SUPPLIED RECORDS section start

-- pv_equiv track=rewrite | github.com/midyear66/Truebuntu | backend/routers/pools.py | _parse_zpool_import
-- ===== SOURCE A (Python) =====
-- def _parse_zpool_import(output: str) -> list[dict]:
--     """Parse ``zpool import`` text output into a list of importable pools."""
--     pools: list[dict] = []
--     current: dict | None = None
--     for line in output.splitlines():
--         stripped = line.strip()
--         if stripped.startswith("pool:"):
--             if current:
--                 pools.append(current)
--             current = {"name": stripped.split(":", 1)[1].strip(), "id": "", "state": "", "status": ""}
--         elif current is not None:
--             if stripped.startswith("id:"):
--                 current["id"] = stripped.split(":", 1)[1].strip()
--             elif stripped.startswith("state:"):
--                 current["state"] = stripped.split(":", 1)[1].strip()
--             elif stripped.startswith("status:"):
--                 current["status"] = stripped.split(":", 1)[1].strip()
--     if current:
--         pools.append(current)
--     return pools
-- ===== SOURCE B (Python) =====
-- def _parse_zpool_import(output: str) -> list[dict]:
--     """Parse ``zpool import`` text output into a list of importable pools."""
--     # Phase 1: group the stripped lines into per-pool blocks, each starting
--     # at a "pool:" header; lines before the first header are dropped.
--     blocks: list[list[str]] = []
--     for line in output.splitlines():
--         stripped = line.strip()
--         if stripped.startswith("pool:"):
--             blocks.append([stripped])
--         elif blocks:
--             blocks[-1].append(stripped)
--     # Phase 2: map each block to a pool dict (later occurrences overwrite).
--     pools = []
--     for block in blocks:
--         pool = {"name": block[0].split(":", 1)[1].strip(), "id": "", "state": "", "status": ""}
--         for stripped in block[1:]:
--             for key in ("id", "state", "status"):
--                 if stripped.startswith(key + ":"):
--                     pool[key] = stripped.split(":", 1)[1].strip()
--                     break
--         pools.append(pool)
--     return pools
-- ===== Notes on version B (the rewrite author's own statement) =====
-- stated objective: alternative
-- what changed: A parses in a single stateful pass carrying an optional current dict; B first groups the stripped lines into per-pool blocks (a new block at each 'pool:' header, pre-header lines dropped) and then maps each block to its dict in a second phase.
import Mathlib
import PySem

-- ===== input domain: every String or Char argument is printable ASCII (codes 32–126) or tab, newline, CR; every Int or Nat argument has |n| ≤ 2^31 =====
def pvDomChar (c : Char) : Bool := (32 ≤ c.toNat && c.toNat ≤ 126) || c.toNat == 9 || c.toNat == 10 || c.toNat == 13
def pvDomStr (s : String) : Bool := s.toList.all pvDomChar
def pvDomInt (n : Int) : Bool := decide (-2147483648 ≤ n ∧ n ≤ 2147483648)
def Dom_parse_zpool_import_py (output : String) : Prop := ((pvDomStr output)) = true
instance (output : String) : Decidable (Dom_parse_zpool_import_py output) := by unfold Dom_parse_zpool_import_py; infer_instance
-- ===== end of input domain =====

-- B replaces A's single stateful pass (optional current dict) by a group-then-map
-- decomposition: split the lines into per-pool blocks, then map each block to its dict.
-- Objective: alternative (same cost, different structure).

-- ===== PORT A =====
-- stripped.split(":", 1)[1].strip(); the [1] index exists whenever startswith found a
-- prefix containing ':', which is the only context in which either Python calls it,
-- so the .getD defaults are unreachable there.
def pvVal (s : String) : String :=
  PySem.Str.strip (((PySem.Str.splitMax? s ":" 1).getD []).getD 1 "")

-- {"name": v, "id": "", "state": "", "status": ""} as an insertion-order assoc list
def pvInit (v : String) : PySem.Dict String String :=
  PySem.Dict.ofList [("name", v), ("id", ""), ("state", ""), ("status", "")]

-- the elif id:/state:/status: chain updating the current dict from one stripped line
def pvSet (c : PySem.Dict String String) (s : String) : PySem.Dict String String :=
  if PySem.Str.startswith s "id:" then PySem.Dict.insert c "id" (pvVal s)
  else if PySem.Str.startswith s "state:" then PySem.Dict.insert c "state" (pvVal s)
  else if PySem.Str.startswith s "status:" then PySem.Dict.insert c "status" (pvVal s)
  else c

-- A's loop body over (pools, current).  `current` is always a 4-key dict, hence always
-- truthy in Python, so `if current:` is ported as the not-None match (exact here).
def pvStepA (st : List (PySem.Dict String String) × Option (PySem.Dict String String))
    (line : String) : List (PySem.Dict String String) × Option (PySem.Dict String String) :=
  let s := PySem.Str.strip line
  if PySem.Str.startswith s "pool:" then
    ((match st.2 with | some c => st.1 ++ [c] | none => st.1), some (pvInit (pvVal s)))
  else
    match st.2 with
    | none => st
    | some c => (st.1, some (pvSet c s))

def parse_zpool_import_py (output : String) : List (List (String × String)) :=
  let fin := List.foldl pvStepA ([], none) (PySem.Str.splitlines output)
  List.map PySem.Dict.items
    (match fin.2 with
     | some c => fin.1 ++ [c]
     | none => fin.1)

-- ===== PORT B =====
-- phase 1 loop body: start a new block at a "pool:" header, otherwise append the
-- stripped line to the last block (blocks[-1].append), dropping pre-header lines.
def pvStepBlocks (bs : List (List String)) (line : String) : List (List String) :=
  let s := PySem.Str.strip line
  if PySem.Str.startswith s "pool:" then bs ++ [[s]]
  else
    match bs.getLast? with
    | none => bs
    | some last => bs.dropLast ++ [last ++ [s]]

-- phase 2: one block (header first) to its pool dict; the [] case is unreachable
-- since every block starts with its "pool:" header.
def pvDictOf (block : List String) : PySem.Dict String String :=
  match block with
  | [] => PySem.Dict.empty
  | h :: t => List.foldl pvSet (pvInit (pvVal h)) t

def parse_zpool_import_py_alt (output : String) : List (List (String × String)) :=
  List.map PySem.Dict.items
    (List.map pvDictOf (List.foldl pvStepBlocks [] (PySem.Str.splitlines output)))

-- ===== PRECONDITION & SPEC =====
def Spec_parse_zpool_import_py (output : String) (out : List (List (String × String))) : Prop := out = parse_zpool_import_py_alt output
instance (output : String) (out : List (List (String × String))) : Decidable (Spec_parse_zpool_import_py output out) := by unfold Spec_parse_zpool_import_py; infer_instance

-- ===== CLAIM (what is proved, stated in full; the proofs are below) =====
def Claim_equal_parse_zpool_import_py : Prop := ∀ (output : String), Dom_parse_zpool_import_py output → Spec_parse_zpool_import_py output (parse_zpool_import_py output)

-- ===== LEMMAS AND PROOFS =====

-- reference recursion: A's processing of the remaining lines while a current dict exists
def pvRunA (ls : List String) (c : PySem.Dict String String) : List (PySem.Dict String String) :=
  match ls with
  | [] => [c]
  | l :: rest =>
    let s := PySem.Str.strip l
    if PySem.Str.startswith s "pool:" then c :: pvRunA rest (pvInit (pvVal s))
    else pvRunA rest (pvSet c s)

-- reference recursion: both programs before the first "pool:" header
def pvSkip (ls : List String) : List (PySem.Dict String String) :=
  match ls with
  | [] => []
  | l :: rest =>
    let s := PySem.Str.strip l
    if PySem.Str.startswith s "pool:" then pvRunA rest (pvInit (pvVal s))
    else pvSkip rest

theorem pvA_run (ls : List String) : ∀ (pools : List (PySem.Dict String String))
    (c : PySem.Dict String String),
    (match (List.foldl pvStepA (pools, some c) ls).2 with
      | some d => (List.foldl pvStepA (pools, some c) ls).1 ++ [d]
      | none => (List.foldl pvStepA (pools, some c) ls).1) = pools ++ pvRunA ls c := by
  induction ls with
  | nil => intro pools c; simp [pvRunA]
  | cons l rest ih =>
    intro pools c
    simp only [List.foldl_cons, pvRunA, pvStepA]
    by_cases h : PySem.Chars.startswith (PySem.Chars.strip l.toList) ['p', 'o', 'o', 'l', ':'] = true
    · simp [h, ih]
    · simp [h, ih]

theorem pvA_skip (ls : List String) :
    (match (List.foldl pvStepA ([], none) ls).2 with
      | some d => (List.foldl pvStepA ([], none) ls).1 ++ [d]
      | none => (List.foldl pvStepA ([], none) ls).1) = pvSkip ls := by
  induction ls with
  | nil => simp [pvSkip]
  | cons l rest ih =>
    simp only [List.foldl_cons, pvSkip, pvStepA]
    by_cases h : PySem.Chars.startswith (PySem.Chars.strip l.toList) ['p', 'o', 'o', 'l', ':'] = true
    · simpa [h] using pvA_run rest [] (pvInit (pvVal (PySem.Str.strip l)))
    · simpa [h] using ih

theorem pvB_run (ls : List String) : ∀ (bs : List (List String)) (h : String) (t : List String),
    List.map pvDictOf (List.foldl pvStepBlocks (bs ++ [h :: t]) ls)
      = List.map pvDictOf bs ++ pvRunA ls (List.foldl pvSet (pvInit (pvVal h)) t) := by
  induction ls with
  | nil => intro bs h t; simp [pvDictOf, pvRunA]
  | cons l rest ih =>
    intro bs h t
    simp only [List.foldl_cons, pvStepBlocks, pvRunA]
    by_cases hp : PySem.Chars.startswith (PySem.Chars.strip l.toList) ['p', 'o', 'o', 'l', ':'] = true
    · simp [hp]
      have eq1 : bs ++ [h :: t, [PySem.Str.strip l]] = (bs ++ [h :: t]) ++ [[PySem.Str.strip l]] := by
        simp
      rw [eq1, ih (bs ++ [h :: t]) (PySem.Str.strip l) []]
      simp [pvDictOf]
    · have hlast : (bs ++ [h :: t]).getLast? = some (h :: t) := by simp
      have hdrop : (bs ++ [h :: t]).dropLast = bs := by simp
      have h2 := ih bs h (t ++ [PySem.Str.strip l])
      simp only [List.foldl_append, List.foldl_cons, List.foldl_nil] at h2
      simp [hp, hlast, hdrop, h2]

theorem pvB_skip (ls : List String) :
    List.map pvDictOf (List.foldl pvStepBlocks [] ls) = pvSkip ls := by
  induction ls with
  | nil => simp [pvSkip]
  | cons l rest ih =>
    simp only [List.foldl_cons, pvStepBlocks, pvSkip]
    by_cases hp : PySem.Chars.startswith (PySem.Chars.strip l.toList) ['p', 'o', 'o', 'l', ':'] = true
    · simpa [hp, pvDictOf] using pvB_run rest [] (PySem.Str.strip l) []
    · simpa [hp] using ih

-- ===== VERDICT (by name: the statement is the Claim_ definition above) =====
theorem parse_zpool_import_py_spec : Claim_equal_parse_zpool_import_py := by
  intro output _
  unfold Spec_parse_zpool_import_py parse_zpool_import_py parse_zpool_import_py_alt
  rw [pvB_skip]
  exact congrArg (List.map PySem.Dict.items) (pvA_skip (PySem.Str.splitlines output))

SUPPLIED RECORDS section end

ASSIGNMENT:
Check the data for the word "dropLast" and pull out the lines that have it.

ANSWER BOX:
    | some last => bs.dropLast ++ [last ++ [s]]
      have hdrop : (bs ++ [h :: t]).dropLast = bs := by simp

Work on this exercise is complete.